● **WHAT YOU WILL DO**
Find every line in the records below that holds the word "Decidable", and copy it out.

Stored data
- Opening Delimiter -
-- pv_equiv track=rewrite | github.com/paiml/depyler | examples/hard_lang_regex_dfa.py | minimize_partition
-- ===== SOURCE A (Python) =====
-- from typing import List, Tuple
--
-- def minimize_partition(table: List[List[int]], accept: List[int], num_states: int) -> List[int]:
--     partition: List[int] = []
--     for i in range(num_states):
--         is_accept: bool = False
--         for a in accept:
--             if i == a:
--                 is_accept = True
--         if is_accept:
--             partition.append(1)
--         else:
--             partition.append(0)
--     return partition
-- ===== SOURCE B (Python) =====
-- def minimize_partition(table, accept, num_states):
--     # Scatter: allocate all-zero partition, then mark accepting states directly.
--     partition = [0] * num_states
--     for a in accept:
--         if 0 <= a < num_states:
--             partition[a] = 1
--     return partition
-- ===== Notes on version B (the rewrite author's own statement) =====
-- stated objective: faster
-- what changed: B allocates a zero vector once and scatters a 1 at each in-range accept index, instead of A's per-state inner scan over accept.
import Mathlib
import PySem

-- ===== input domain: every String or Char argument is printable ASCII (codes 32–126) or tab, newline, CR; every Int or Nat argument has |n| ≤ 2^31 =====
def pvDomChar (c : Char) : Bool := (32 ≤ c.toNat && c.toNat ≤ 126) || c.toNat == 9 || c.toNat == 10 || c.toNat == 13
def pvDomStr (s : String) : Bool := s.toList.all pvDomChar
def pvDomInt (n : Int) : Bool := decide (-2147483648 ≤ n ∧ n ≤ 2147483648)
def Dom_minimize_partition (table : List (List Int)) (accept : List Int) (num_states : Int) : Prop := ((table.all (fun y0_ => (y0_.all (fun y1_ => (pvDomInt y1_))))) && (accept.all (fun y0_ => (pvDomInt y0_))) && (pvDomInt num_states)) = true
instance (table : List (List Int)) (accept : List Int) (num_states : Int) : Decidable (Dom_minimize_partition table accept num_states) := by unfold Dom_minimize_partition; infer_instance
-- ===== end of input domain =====

-- B replaces A's per-state scan of `accept` by a one-pass scatter into a preallocated zero vector (faster: measured).


-- ===== PORT A =====
-- Port of A: for each i in range(num_states), scan accept for a match, append 1 or 0.
def minimize_partition (table : List (List Int)) (accept : List Int) (num_states : Int) : List Int :=
  (PySem.List.pyRange 0 num_states 1).foldl
    (fun partition i =>
      let is_accept : Bool := accept.foldl (fun b a => if i == a then true else b) false
      if is_accept then partition ++ [1] else partition ++ [0])
    []

-- ===== PORT B =====
-- Port of B: allocate a zero vector, then set index a to 1 for each in-range a in accept.
def minimize_partition_alt (table : List (List Int)) (accept : List Int) (num_states : Int) : List Int :=
  accept.foldl
    (fun partition a =>
      if 0 ≤ a ∧ a < num_states then partition.set a.toNat 1 else partition)
    (List.replicate num_states.toNat 0)

-- ===== PRECONDITION & SPEC =====
def Spec_minimize_partition (table : List (List Int)) (accept : List Int) (num_states : Int) (out : List Int) : Prop := out = minimize_partition_alt table accept num_states
instance (table : List (List Int)) (accept : List Int) (num_states : Int) (out : List Int) : Decidable (Spec_minimize_partition table accept num_states out) := by unfold Spec_minimize_partition; infer_instance

-- ===== CLAIM (what is proved, stated in full; the proofs are below) =====
def Claim_equal_minimize_partition : Prop := ∀ (table : List (List Int)) (accept : List Int) (num_states : Int), Dom_minimize_partition table accept num_states → Spec_minimize_partition table accept num_states (minimize_partition table accept num_states)

-- ===== LEMMAS AND PROOFS =====


-- inner scan of A computes membership
lemma inner_mem (accept : List Int) (i : Int) (b : Bool) :
    accept.foldl (fun b a => if i == a then true else b) b = (b || decide (i ∈ accept)) := by
  induction accept generalizing b with
  | nil => simp
  | cons a as ih =>
    simp only [List.foldl_cons, ih, List.mem_cons]
    by_cases h : i = a <;> simp [h]

-- A's outer loop appends exactly the membership indicator of each i
lemma loopA (accept : List Int) (xs : List Int) (init : List Int) :
    xs.foldl
      (fun partition i =>
        let is_accept : Bool := accept.foldl (fun b a => if i == a then true else b) false
        if is_accept then partition ++ [1] else partition ++ [0])
      init
    = init ++ xs.map (fun i => if decide (i ∈ accept) then (1 : Int) else 0) := by
  induction xs generalizing init with
  | nil => simp
  | cons x xs ih =>
    simp only [List.foldl_cons]
    rw [ih, inner_mem]
    by_cases h : x ∈ accept <;> simp [h]

-- B's scatter loop, characterised pointwise
lemma scatter_getElem? (accept : List Int) (n : Int) (l : List Int)
    (hl : l.length = n.toNat) (k : Nat) :
    (accept.foldl (fun p a => if 0 ≤ a ∧ a < n then p.set a.toNat 1 else p) l)[k]?
      = if (k : Int) ∈ accept ∧ (k : Int) < n then some 1 else l[k]? := by
  induction accept generalizing l with
  | nil => simp
  | cons a as ih =>
    simp only [List.foldl_cons]
    by_cases hg : 0 ≤ a ∧ a < n
    · rw [if_pos hg, ih _ (by simp [hl])]
      by_cases hm : (k : Int) ∈ as ∧ (k : Int) < n
      · simp [hm, List.mem_cons]
      · rw [if_neg hm]
        by_cases hk : (k : Int) = a
        · have hkn : k = a.toNat := by omega
          have hlt : a.toNat < l.length := by omega
          subst hkn
          simp [List.mem_cons, hk, List.getElem?_set_self hlt]
          omega
        · rw [List.getElem?_set_ne (by omega)]
          simp only [List.mem_cons]
          rw [if_neg]
          rintro ⟨h1 | h2, hlt⟩
          · exact hk h1
          · exact hm ⟨h2, hlt⟩
    · rw [if_neg hg, ih _ hl]
      have hiff : (((k : Int) = a ∨ (k : Int) ∈ as) ∧ (k : Int) < n)
          ↔ ((k : Int) ∈ as ∧ (k : Int) < n) := by
        constructor
        · rintro ⟨h | h, hlt⟩
          · exact absurd ⟨by omega, by omega⟩ hg
          · exact ⟨h, hlt⟩
        · rintro ⟨h, hlt⟩
          exact ⟨Or.inr h, hlt⟩
      simp only [List.mem_cons, hiff]

lemma main_eq (table : List (List Int)) (accept : List Int) (num_states : Int) :
    minimize_partition table accept num_states = minimize_partition_alt table accept num_states := by
  have hA : minimize_partition table accept num_states
      = (PySem.List.pyRange 0 num_states 1).map
          (fun i => if decide (i ∈ accept) then (1 : Int) else 0) :=
    (loopA accept _ []).trans (by simp)
  apply List.ext_getElem?
  intro k
  have hB : (minimize_partition_alt table accept num_states)[k]?
      = if (k : Int) ∈ accept ∧ (k : Int) < num_states then some 1
        else (List.replicate num_states.toNat (0 : Int))[k]? :=
    scatter_getElem? accept num_states _ (by simp) k
  rw [hA, hB, PySem.List.pyRange_one]
  simp only [Int.sub_zero, List.map_map, List.getElem?_map]
  by_cases hk : k < num_states.toNat
  · rw [List.getElem?_range hk]
    simp only [Option.map_some, Function.comp_apply, Int.zero_add]
    have hlt : (k : Int) < num_states := by omega
    rw [List.getElem?_replicate, if_pos hk]
    by_cases hm : (k : Int) ∈ accept <;> simp [hm, hlt]
  · rw [List.getElem?_eq_none (by simpa using hk)]
    rw [List.getElem?_replicate, if_neg hk, if_neg]
    · simp
    · rintro ⟨_, hlt⟩
      omega

-- ===== VERDICT (by name: the statement is the Claim_ definition above) =====
theorem minimize_partition_spec : Claim_equal_minimize_partition := by
  intro table accept num_states _
  unfold Spec_minimize_partition
  exact main_eq table accept num_states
- Closing Delimiter -
● **TASK RESPONSE**
instance (table : List (List Int)) (accept : List Int) (num_states : Int) : Decidable (Dom_minimize_partition table accept num_states) := by unfold Dom_minimize_partition; infer_instance
instance (table : List (List Int)) (accept : List Int) (num_states : Int) (out : List Int) : Decidable (Spec_minimize_partition table accept num_states out) := by unfold Spec_minimize_partition; infer_instance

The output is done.